PROBLEM STATEMENT: Repeat the whole listing exactly as it appears.

===== TASK INPUT =====

-- pv_equiv track=rewrite | github.com/j0ma/flores | scripts/stitch-segmentations-together.py | desegment_lmvr
-- ===== SOURCE A (Python) =====
-- LMVR_SEP = "+"
--
-- def is_lmvr_suffix(s):
--     return s.startswith(LMVR_SEP) and len(s) > 1
--
-- def desegment_lmvr(sentences):
--     """
--     Read in a corpus of sentences, and desegment
--     words according to the LMVR notation.
--     """
--     sentences_joined = []
--
--     for sent in sentences:
--         out = ""
--
--         for tok in sent.split(" "):
--             if is_lmvr_suffix(tok):
--                 out = "{}{}".format(out, tok[1:])
--             else:
--                 out = "{} {}".format(out, tok)
--
--         sentences_joined.append(out.lstrip())
--
--     return sentences_joined
-- ===== SOURCE B (Python) =====
-- import re
--
-- # One regex substitution per sentence: delete the space (or start-of-string)
-- # plus '+' exactly where a '+'-led suffix token follows, then lstrip as A does.
-- _SUFFIX_JOIN = re.compile(r"(^| )\+(?=[^ ])")
--
-- def desegment_lmvr(sentences):
--     return [_SUFFIX_JOIN.sub("", sent).lstrip() for sent in sentences]
-- ===== Notes on version B (the rewrite author's own statement) =====
-- stated objective: idiomatic
-- what changed: Replaces the per-token split-and-accumulate loop by a single compiled regex substitution per sentence that deletes the joining space (or string start) before each '+'-led suffix token, followed by the same lstrip.
import Mathlib
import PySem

=====

FINISHED TASK:
-- pv_equiv track=rewrite | github.com/j0ma/flores | scripts/stitch-segmentations-together.py | desegment_lmvr
-- ===== SOURCE A (Python) =====
-- LMVR_SEP = "+"
--
-- def is_lmvr_suffix(s):
--     return s.startswith(LMVR_SEP) and len(s) > 1
--
-- def desegment_lmvr(sentences):
--     """
--     Read in a corpus of sentences, and desegment
--     words according to the LMVR notation.
--     """
--     sentences_joined = []
--
--     for sent in sentences:
--         out = ""
--
--         for tok in sent.split(" "):
--             if is_lmvr_suffix(tok):
--                 out = "{}{}".format(out, tok[1:])
--             else:
--                 out = "{} {}".format(out, tok)
--
--         sentences_joined.append(out.lstrip())
--
--     return sentences_joined
-- ===== SOURCE B (Python) =====
-- import re
--
-- # One regex substitution per sentence: delete the space (or start-of-string)
-- # plus '+' exactly where a '+'-led suffix token follows, then lstrip as A does.
-- _SUFFIX_JOIN = re.compile(r"(^| )\+(?=[^ ])")
--
-- def desegment_lmvr(sentences):
--     return [_SUFFIX_JOIN.sub("", sent).lstrip() for sent in sentences]
-- ===== Notes on version B (the rewrite author's own statement) =====
-- stated objective: idiomatic
-- what changed: Replaces the per-token split-and-accumulate loop by a single compiled regex substitution per sentence that deletes the joining space (or string start) before each '+'-led suffix token, followed by the same lstrip.
import Mathlib
import PySem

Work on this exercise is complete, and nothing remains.